What is being asked:
Gather all lines in the records below that include the word "nrows".

Exercise data:
-- Opening Marker --
-- pv_equiv track=rewrite | github.com/lbliii/bengal | bengal/rendering/parsers/patitas/lexer.py | _calc_indent
-- ===== SOURCE A (Python) =====
-- def _calc_indent(line: str) -> tuple[int, int]:
--     """Calculate indent level and content start position.
--
--     Returns:
--         (indent_spaces, content_start_index)
--     """
--     indent = 0
--     pos = 0
--     line_len = len(line)  # Cache length
--     while pos < line_len:
--         char = line[pos]
--         if char == " ":
--             indent += 1
--             pos += 1
--         elif char == "\t":
--             indent += 4 - (indent % 4)
--             pos += 1
--         else:
--             break
--     return indent, pos
-- ===== SOURCE B (Python) =====
-- def _calc_indent(line: str) -> tuple[int, int]:
--     """Boundary first via lstrip(' \t'), then fold indent over the prefix."""
--     stripped = line.lstrip(" \t")
--     pos = len(line) - len(stripped)
--     indent = 0
--     for ch in line[:pos]:
--         if ch == " ":
--             indent += 1
--         else:
--             indent += 4 - indent % 4
--     return indent, pos
-- ===== Notes on version B (the rewrite author's own statement) =====
-- stated objective: idiomatic
-- what changed: B finds the content boundary with a single lstrip(' \t') call and then folds the indent over the already-delimited prefix, instead of A's single interleaved scan that advances pos and indent together with a break.
import Mathlib
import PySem

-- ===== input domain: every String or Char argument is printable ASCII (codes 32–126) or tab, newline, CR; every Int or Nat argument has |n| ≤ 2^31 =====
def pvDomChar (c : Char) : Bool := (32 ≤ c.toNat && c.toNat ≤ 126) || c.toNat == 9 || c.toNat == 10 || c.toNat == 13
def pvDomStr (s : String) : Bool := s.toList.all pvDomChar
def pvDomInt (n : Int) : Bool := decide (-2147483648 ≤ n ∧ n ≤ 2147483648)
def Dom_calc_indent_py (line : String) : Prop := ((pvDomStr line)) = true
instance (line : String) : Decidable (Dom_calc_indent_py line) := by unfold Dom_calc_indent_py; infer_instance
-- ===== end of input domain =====

-- B finds the content boundary with one lstrip(" \t") call, then folds the indent over the
-- delimited prefix, instead of A's interleaved scan-with-break; same O(n) cost, different decomposition.

-- ===== PORT A =====
-- A's while loop: advance pos and indent together, break at the first non-space/tab.
def calcIndentLoop : List Char → Int → Int → Int × Int
  | [], indent, pos => (indent, pos)
  | c :: cs, indent, pos =>
    if c == ' ' then calcIndentLoop cs (indent + 1) (pos + 1)
    else if c == '\t' then calcIndentLoop cs (indent + (4 - PySem.Int.mod indent 4)) (pos + 1)
    else (indent, pos)

def calc_indent_py (line : String) : Int × Int := calcIndentLoop line.toList 0 0

-- ===== PORT B =====
def calc_indent_py_alt (line : String) : Int × Int :=
  let cs := line.toList
  -- line.lstrip(" \t"): drop leading chars from the set {' ', '\t'} (exact; hand-ported, PySem has no left-only chars strip)
  let stripped := cs.dropWhile (fun c => c == ' ' || c == '\t')
  let pos : Int := (cs.length : Int) - (stripped.length : Int)
  let indent := (PySem.List.slice cs none (some pos)).foldl
      (fun ind ch => if ch == ' ' then ind + 1 else ind + (4 - PySem.Int.mod ind 4)) 0
  (indent, pos)

-- ===== PRECONDITION & SPEC =====
def Spec_calc_indent_py (line : String) (out : Int × Int) : Prop := out = calc_indent_py_alt line
instance (line : String) (out : Int × Int) : Decidable (Spec_calc_indent_py line out) := by unfold Spec_calc_indent_py; infer_instance

-- ===== CLAIM (what is proved, stated in full; the proofs are below) =====
def Claim_equal_calc_indent_py : Prop := ∀ (line : String), Dom_calc_indent_py line → Spec_calc_indent_py line (calc_indent_py line)

-- ===== LEMMAS AND PROOFS =====

lemma calcIndentLoop_eq_foldl_takeWhile (cs : List Char) : ∀ (indent pos : Int),
    calcIndentLoop cs indent pos =
      ((cs.takeWhile (fun c => c == ' ' || c == '\t')).foldl
        (fun ind ch => if ch == ' ' then ind + 1 else ind + (4 - PySem.Int.mod ind 4)) indent,
       pos + ((cs.takeWhile (fun c => c == ' ' || c == '\t')).length : Int)) := by
  induction cs with
  | nil => intro indent pos; simp [calcIndentLoop]
  | cons c cs ih =>
    intro indent pos
    by_cases hs : c = ' '
    · subst hs
      rw [calcIndentLoop, List.takeWhile_cons]
      simp [ih, add_assoc, add_comm]
    · by_cases ht : c = '\t'
      · subst ht
        rw [calcIndentLoop, List.takeWhile_cons]
        have : ('\t' == ' ') = false := by decide
        simp only [this, Bool.false_or, beq_self_eq_true, if_true]
        simp [ih, add_assoc, add_comm]
      · rw [calcIndentLoop, List.takeWhile_cons]
        have h1 : (c == ' ') = false := by simp [hs]
        have h2 : (c == '\t') = false := by simp [ht]
        simp [h1, h2]

lemma pos_eq_takeWhile_length (cs : List Char) :
    (cs.length : Int) - ((cs.dropWhile (fun c => c == ' ' || c == '\t')).length : Int)
      = ((cs.takeWhile (fun c => c == ' ' || c == '\t')).length : Int) := by
  have h := List.takeWhile_append_dropWhile (p := fun c => c == ' ' || c == '\t') (l := cs)
  have hl := congrArg List.length h
  rw [List.length_append] at hl
  omega

-- ===== VERDICT (by name: the statement is the Claim_ definition above) =====
theorem calc_indent_py_spec : Claim_equal_calc_indent_py := by
  intro line _
  unfold Spec_calc_indent_py calc_indent_py calc_indent_py_alt
  dsimp only
  rw [pos_eq_takeWhile_length line.toList, PySem.List.slice_to_natCast,
    ← List.prefix_iff_eq_take.mp (List.takeWhile_prefix _),
    calcIndentLoop_eq_foldl_takeWhile]
  simp
-- ===== CLAIM (what is proved, stated in full; the proofs are below) =====
def Claim_equal_removeMinimalSeamAlt : Prop := ∀ (energyImage : List (List Int)) (imageRGB : List (List (Int × Int × Int))) (seamCost : List (List Int)), Dom_removeMinimalSeamAlt energyImage imageRGB seamCost → Pre_removeMinimalSeamAlt energyImage imageRGB seamCost → Spec_removeMinimalSeamAlt energyImage imageRGB seamCost (removeMinimalSeamAlt energyImage imageRGB seamCost)

-- ===== LEMMAS AND PROOFS =====

lemma win_getD (row : List Int) (lo : Nat) (xs : List Int)
    (hwin : xs = (row.drop lo).take xs.length) (j : Nat) (hj : j < xs.length) :
    xs.getD j 0 = row.getD (lo + j) 0 := by
  have hlen : lo + j < row.length := by
    have := congrArg List.length hwin
    simp [List.length_take, List.length_drop] at this
    omega
  rw [List.getD_eq_getElem?_getD, List.getD_eq_getElem?_getD]
  conv_lhs => rw [hwin]
  rw [List.getElem?_take_of_lt hj, List.getElem?_drop]
-- the linear grouping pass on a weakly score-descending list produces the canonical rows reversed
lemma pvGroup_fold (u : List (String × Int)) (h : u.Pairwise (fun a b => b.2 ≤ a.2)) :
    u.foldl pvGroupStep [] = (pvGroupsOf u (pvScoresOf u)).reverse := by
  induction u using List.reverseRecOn with
  | nil => simp [pvGroupsOf, pvScoresOf, PySem.Set.ofList]
  | append_singleton u p ih =>
    rw [List.pairwise_append] at h
    obtain ⟨hu, -, hcross⟩ := h
    have hall : ∀ q ∈ u, p.2 ≤ q.2 := fun q hq => hcross q hq p (List.mem_singleton_self p)
    rw [List.foldl_append, List.foldl_cons, List.foldl_nil, ih hu]
    have hSpair : (pvScoresOf u).Pairwise (fun a b => b < a) := by
      apply pvSet_pairwise_gt
      exact (List.pairwise_map).mpr (hu.imp (fun hab => hab))
    have hSnd : (pvScoresOf u).Nodup := PySem.Set.nodup_ofList _
    have hscapp : pvScoresOf (u ++ [p])
        = if (pvScoresOf u).contains p.2 then pvScoresOf u else pvScoresOf u ++ [p.2] := by
      unfold pvScoresOf
      rw [List.map_append]
      exact pvOfList_append _ _
    have hGapp : ∀ (v : List (String × Int)) (T : List Int),
        pvGroupsOf v (T ++ [p.2])
        = pvGroupsOf v T ++ [(p.2, (v.filter (fun q => q.2 == p.2)).map (fun q => q.1))] := by
      intro v T; unfold pvGroupsOf; rw [List.map_append]; rfl
    by_cases hc : p.2 ∈ u.map (fun q => q.2)
    · -- the last score repeats: the head group of the accumulator absorbs p
      have hmem : p.2 ∈ pvScoresOf u := (PySem.Set.mem_ofList _ _).mpr hc
      have hS : pvScoresOf (u ++ [p]) = pvScoresOf u := by
        rw [hscapp, if_pos]
        exact (List.contains_iff_mem).mpr hmem
      have hSne : pvScoresOf u ≠ [] := List.ne_nil_of_mem hmem
      have hlast : (pvScoresOf u).getLast hSne = p.2 := by
        apply pvGetLast_min _ hSne hSpair _ hmem
        intro a ha
        obtain ⟨q, hq, rfl⟩ := List.mem_map.mp ((PySem.Set.mem_ofList _ _).mp ha)
        exact hall q hq
      have hdec : pvScoresOf u = (pvScoresOf u).dropLast ++ [p.2] := by
        conv_lhs => rw [← List.dropLast_append_getLast hSne]
        rw [hlast]
      have hnotin : p.2 ∉ (pvScoresOf u).dropLast := by
        have hn := hdec ▸ hSnd
        intro hmem'
        exact (List.nodup_append.mp hn).2.2 p.2 hmem' p.2 (List.mem_singleton_self _) rfl
      rw [hS, hdec, hGapp u, hGapp (u ++ [p])]
      have hcongr : pvGroupsOf (u ++ [p]) (pvScoresOf u).dropLast
          = pvGroupsOf u (pvScoresOf u).dropLast := by
        apply pvGroupsOf_congr
        intro s hs
        have hne : p.2 ≠ s := fun he => hnotin (he ▸ hs)
        rw [List.filter_append]
        simp [hne]
      rw [hcongr]
      have hfp : (u ++ [p]).filter (fun q => q.2 == p.2) = u.filter (fun q => q.2 == p.2) ++ [p] := by
        rw [List.filter_append]; simp
      rw [hfp, List.map_append, List.reverse_append, List.reverse_append]
      simp [pvGroupStep]
    · -- a new, strictly smaller score: a fresh group is started
      have hnm : p.2 ∉ pvScoresOf u := fun hmem => hc ((PySem.Set.mem_ofList _ _).mp hmem)
      have hS : pvScoresOf (u ++ [p]) = pvScoresOf u ++ [p.2] := by
        rw [hscapp, if_neg]
        simp only [List.contains_iff_mem]
        exact fun hmem => absurd hmem hnm
      have hfilter : u.filter (fun q => q.2 == p.2) = [] := by
        rw [List.filter_eq_nil_iff]
        intro q hq
        simp only [beq_iff_eq]
        exact fun he => hc (List.mem_map.mpr ⟨q, hq, he⟩)
      have hfp : (u ++ [p]).filter (fun q => q.2 == p.2) = [p] := by
        rw [List.filter_append, hfilter]; simp
      have hcongr : pvGroupsOf (u ++ [p]) (pvScoresOf u) = pvGroupsOf u (pvScoresOf u) := by
        apply pvGroupsOf_congr
        intro s hs
        have hne : p.2 ≠ s := fun he => hnm (he ▸ hs)
        rw [List.filter_append]
        simp [hne]
      rw [hS, hGapp (u ++ [p]), hcongr, hfp]
      cases hrev : (pvGroupsOf u (pvScoresOf u)).reverse with
      | nil => simp [pvGroupStep, List.reverse_append, hrev]
      | cons hd tl =>
        have hdmem : hd ∈ pvGroupsOf u (pvScoresOf u) := by
          rw [← List.mem_reverse, hrev]; exact List.mem_cons_self
        have hd1 : hd.1 ≠ p.2 := by
          unfold pvGroupsOf at hdmem
          obtain ⟨s, hsS, hfs⟩ := List.mem_map.mp hdmem
          intro he
          exact hnm (he ▸ hfs ▸ hsS)
        rw [List.reverse_append, hrev]
        obtain ⟨c, cs⟩ := hd
        simp only [] at hd1
        simp [pvGroupStep, hd1]
def pvLoopA (nfa1_trans : List (String × List (String × List String))) (nfa1_finals : List String)
    (nfa2_trans : List (String × List (String × List String))) (nfa2_finals : List String)
    (cs : List Char) (cur1 cur2 : PySem.Set String) : Bool :=
  match cs with
  | [] => (cur1.any (fun s => nfa1_finals.contains s)) && (cur2.any (fun s => nfa2_finals.contains s))
  | ch :: rest =>
    let nxt1 := pvStepA nfa1_trans cur1 ch
    let nxt2 := pvStepA nfa2_trans cur2 ch
    if nxt1.isEmpty || nxt2.isEmpty then false
    else pvLoopA nfa1_trans nfa1_finals nfa2_trans nfa2_finals rest nxt1 nxt2

def simulate_afa (nfa1_trans : List (String × List (String × List String))) (nfa1_start : String) (nfa1_finals : List String) (nfa2_trans : List (String × List (String × List String))) (nfa2_start : String) (nfa2_finals : List String) (word : String) : Bool :=
  pvLoopA nfa1_trans nfa1_finals nfa2_trans nfa2_finals word.toList
    (PySem.Set.ofList [nfa1_start]) (PySem.Set.ofList [nfa2_start])

-- ===== PORT B =====
-- B: right-to-left pass computing {s | the remaining suffix can lead s to a final state}; answer = start ∈ that set.
def pvPredSetB (trans : List (String × List (String × List String))) (ch : Char) (acc : PySem.Set String) : PySem.Set String :=
  PySem.Set.ofList ((PySem.Dict.mk trans).keys.filter (fun s =>
    match (PySem.Dict.mk trans).get? s with
    | none => false
    | some row =>
      match (PySem.Dict.mk row).get? (String.ofList [ch]) with
      | none => false
      | some lst => !(PySem.Set.isdisjoint acc lst)))
-- the inner body of B for one neighbour j; acc = (visited, queue, length_tbl)
def pvStepB (board : List String) (tag : List (Int × Int)) (nrows ncols dist : Int)
    (acc : PySem.Set (Int × Int) × List ((Int × Int) × Int) × PySem.Dict (Int × Int) Int)
    (j : Int × Int) :
    PySem.Set (Int × Int) × List ((Int × Int) × Int) × PySem.Dict (Int × Int) Int :=
  if 0 ≤ j.1 ∧ j.1 < nrows ∧ 0 ≤ j.2 ∧ j.2 < ncols then
    let c := pvCharAt board j.1 j.2
    if c ≠ '#' ∧ c ≠ ' ' ∧ PySem.Set.contains acc.1 j = false then
      (PySem.Set.add acc.1 j,
       acc.2.1 ++ [(j, dist + 1)],
       if j ∈ tag then acc.2.2.insert j (dist + 1) else acc.2.2)
    else acc
  else acc

-- 'while queue: (st, dist) = queue.pop(0); …' (fuel-guarded, same sufficient fuel)
def pvLoopB (board : List String) (tag : List (Int × Int)) (nrows ncols : Int) :
    Nat → PySem.Set (Int × Int) → List ((Int × Int) × Int) → PySem.Dict (Int × Int) Int →
    PySem.Dict (Int × Int) Int
  | 0, _, _, tbl => tbl
  | fuel + 1, visited, queue, tbl =>
    match queue with
    | [] => tbl
    | (st, dist) :: rest =>
      let acc := (pvNbrs st).foldl (pvStepB board tag nrows ncols dist) (visited, rest, tbl)
      pvLoopB board tag nrows ncols fuel acc.1 acc.2.1 acc.2.2

def determine_path_lengths_alt (board : List String) (inv_tag_tbl : List (Int × Int)) (p : Int × Int) :
    List (Int × Int × Int) :=
  let nrows : Int := (board.length : Int)
  let ncols : Int := ((board.headD "").toList.length : Int)
  let fuel : Nat := board.length * (board.headD "").toList.length + 3
  ((pvLoopB board inv_tag_tbl nrows ncols fuel (PySem.Set.ofList [p]) [(p, 0)]
      (PySem.Dict.empty.insert p 0)).items).map (fun q => (q.1.1, q.1.2, q.2))
theorem scan_tokens_aux : ∀ (n : Nat) (s : List Char) (c : PySem.Dict String Int) (i : Nat),
    i ≤ s.length → s.length - i ≤ n →
    scanAGo s c i = (tokens (s.drop i)).foldl insStep c := by
  intro n
  induction n with
  | zero =>
    intro s c i hi hn
    rw [scanAGo, dif_neg (by omega), List.drop_eq_nil_of_le (by omega)]
    simp [tokens]
  | succ m ih =>
    intro s c i hi hn
    by_cases hlt : i < s.length
    · have hdropi : s.drop i = s[i] :: s.drop (i+1) := List.drop_eq_getElem_cons hlt
      by_cases h0 : s[i] = '#'
      · have hk : i + 1 ≤ s.length := hlt
        have hcast : ((i : Int) + 1) = ((i + 1 : Nat) : Int) := by push_cast; ring
        by_cases he : PySem.Chars.findFrom s ['#'] ((i : Int) + 1) none = -1
        · have hninf : ¬ (['#'] <:+: s.drop (i+1)) := by
            apply (PySem.Chars.findFrom_natCast_eq_neg_one_iff s ['#'] (i+1) hk).mp
            rw [← hcast]; exact he
          have hnmem : '#' ∉ s.drop (i+1) := fun hm => hninf ((List.singleton_infix_iff _ _).mpr hm)
          have hdw : (s.drop (i+1)).dropWhile (· ≠ '#') = [] := by
            apply List.dropWhile_eq_nil_iff.mpr
            intro x hx
            simp only [decide_eq_true_eq]
            rintro rfl
            exact hnmem hx
          rw [scanAGo, dif_pos hlt, if_pos h0, dif_neg (not_not_intro he)]
          rw [hdropi, h0, tokens_hash_nil _ hdw]
          rfl
        · have hs := PySem.Chars.findFrom_natCast_spec s ['#'] (i+1) hk (by rw [← hcast]; exact he)
          rw [← hcast] at hs
          obtain ⟨hge, hpre, hmin⟩ := hs
          have he0 : (0 : Int) ≤ PySem.Chars.findFrom s ['#'] ((i : Int) + 1) none :=
            le_trans (by positivity) hge
          set M := (PySem.Chars.findFrom s ['#'] ((i : Int) + 1) none).toNat with hM
          have hm1 : i + 1 ≤ M := by omega
          have hMlt : M < s.length := by
            by_contra hMc
            obtain ⟨t', ht'⟩ := hpre
            rw [List.drop_eq_nil_of_le (by omega)] at ht'
            simp at ht'
          have hdM : s.drop M = '#' :: s.drop (M+1) := by
            obtain ⟨t', ht'⟩ := hpre
            have hcons := List.drop_eq_getElem_cons hMlt
            have h2 : ('#' : Char) :: t' = s[M] :: s.drop (M+1) := by
              rw [← hcons, ← ht']; rfl
            rw [hcons, (List.cons.inj h2).1.symm]
          have hmidlen : ((s.drop (i+1)).take (M - (i+1))).length = M - (i+1) := by
            rw [List.length_take, List.length_drop]
            omega
          have hmidall : ∀ x ∈ (s.drop (i+1)).take (M - (i+1)), decide (x ≠ '#') = true := by
            intro x hx
            obtain ⟨k, hk1, hk2⟩ := List.mem_iff_getElem.mp hx
            simp only [decide_eq_true_eq]
            intro hxe
            have hkM : i + 1 + k < M := by rw [hmidlen] at hk1; omega
            apply hmin (i+1+k) (by omega) (by omega)
            have hlt2 : i + 1 + k < s.length := by omega
            have hx2 : x = s[i+1+k]'hlt2 := by
              rw [← hk2]
              rw [List.getElem_take, List.getElem_drop]
            rw [List.drop_eq_getElem_cons hlt2, ← hx2, hxe]
            exact ⟨_, rfl⟩
          have hdecomp : s.drop (i+1) = (s.drop (i+1)).take (M - (i+1)) ++ '#' :: s.drop (M+1) := by
            have h1 := List.take_append_drop (M-(i+1)) (s.drop (i+1))
            rw [List.drop_drop, show i + 1 + (M - (i+1)) = M from by omega, hdM] at h1
            exact h1.symm
          have htw : (s.drop (i+1)).takeWhile (· ≠ '#') = (s.drop (i+1)).take (M - (i+1)) := by
            conv_lhs => rw [hdecomp]
            rw [List.takeWhile_append]
            rw [if_pos (by rw [List.takeWhile_eq_self_iff.mpr hmidall])]
            rw [List.takeWhile_cons_of_neg (by simp)]
            simp
          have hdw : (s.drop (i+1)).dropWhile (· ≠ '#') = '#' :: s.drop (M+1) := by
            conv_lhs => rw [hdecomp]
            rw [List.dropWhile_append]
            rw [List.dropWhile_eq_nil_iff.mpr (fun x hx => hmidall x hx)]
            rw [List.dropWhile_cons_of_neg (by simp)]
            simp
          have hcast2 : PySem.Chars.findFrom s ['#'] ((i : Int) + 1) none + 1 = ((M + 1 : Nat) : Int) := by
            push_cast
            omega
          have htok : PySem.Chars.slice s (some (i : Int)) (some (PySem.Chars.findFrom s ['#'] ((i : Int) + 1) none + 1))
              = '#' :: ((s.drop (i+1)).take (M - (i+1)) ++ ['#']) := by
            rw [hcast2]
            rw [PySem.Chars.slice_eq_listSlice, PySem.List.slice_natCast]
            have hsplit : s.drop i = ('#' :: ((s.drop (i+1)).take (M - (i+1)) ++ ['#'])) ++ s.drop (M+1) := by
              rw [hdropi, h0]
              conv_lhs => rw [hdecomp]
              simp
            rw [hsplit]
            apply List.take_left'
            simp [hmidlen]
            omega
          rw [scanAGo, dif_pos hlt, if_pos h0, dif_pos he]
          rw [hdropi, h0, tokens_hash_cons _ _ hdw, htw, List.foldl_cons]
          rw [ih s _ (M+1) (by omega) (by omega)]
          rw [htok]
          rfl
      · rw [scanAGo, dif_pos hlt, if_neg h0]
        rw [hdropi, tokens_not_hash _ _ h0]
        exact ih s c (i+1) (by omega) (by omega)
    · rw [scanAGo, dif_neg hlt, List.drop_eq_nil_of_le (by omega)]
      simp [tokens]

theorem scan_tokens (s : List Char) (c : PySem.Dict String Int) (i : Nat) (hi : i ≤ s.length) :
    scanAGo s c i = (tokens (s.drop i)).foldl insStep c :=
  scan_tokens_aux s.length s c i hi (by omega)

theorem counts_eq (lines : List String) :
    lines.foldl (fun counts line => scanAGo line.toList counts 0) PySem.Dict.empty
      = lines.foldl (fun c line => (line.toList.foldl machineStep (c, (none : Option (List Char)))).1) PySem.Dict.empty := by
  apply (PySem.List.foldl_congr_mem lines _ _ _ _).symm
  intro acc line _
  rw [machine_tokens, scan_tokens _ _ 0 (by omega), List.drop_zero]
-- Closing Marker --
Solved exercise:
def pvStepB (board : List String) (tag : List (Int × Int)) (nrows ncols dist : Int)
  if 0 ≤ j.1 ∧ j.1 < nrows ∧ 0 ≤ j.2 ∧ j.2 < ncols then
def pvLoopB (board : List String) (tag : List (Int × Int)) (nrows ncols : Int) :
      let acc := (pvNbrs st).foldl (pvStepB board tag nrows ncols dist) (visited, rest, tbl)
      pvLoopB board tag nrows ncols fuel acc.1 acc.2.1 acc.2.2
  let nrows : Int := (board.length : Int)
  ((pvLoopB board inv_tag_tbl nrows ncols fuel (PySem.Set.ofList [p]) [(p, 0)]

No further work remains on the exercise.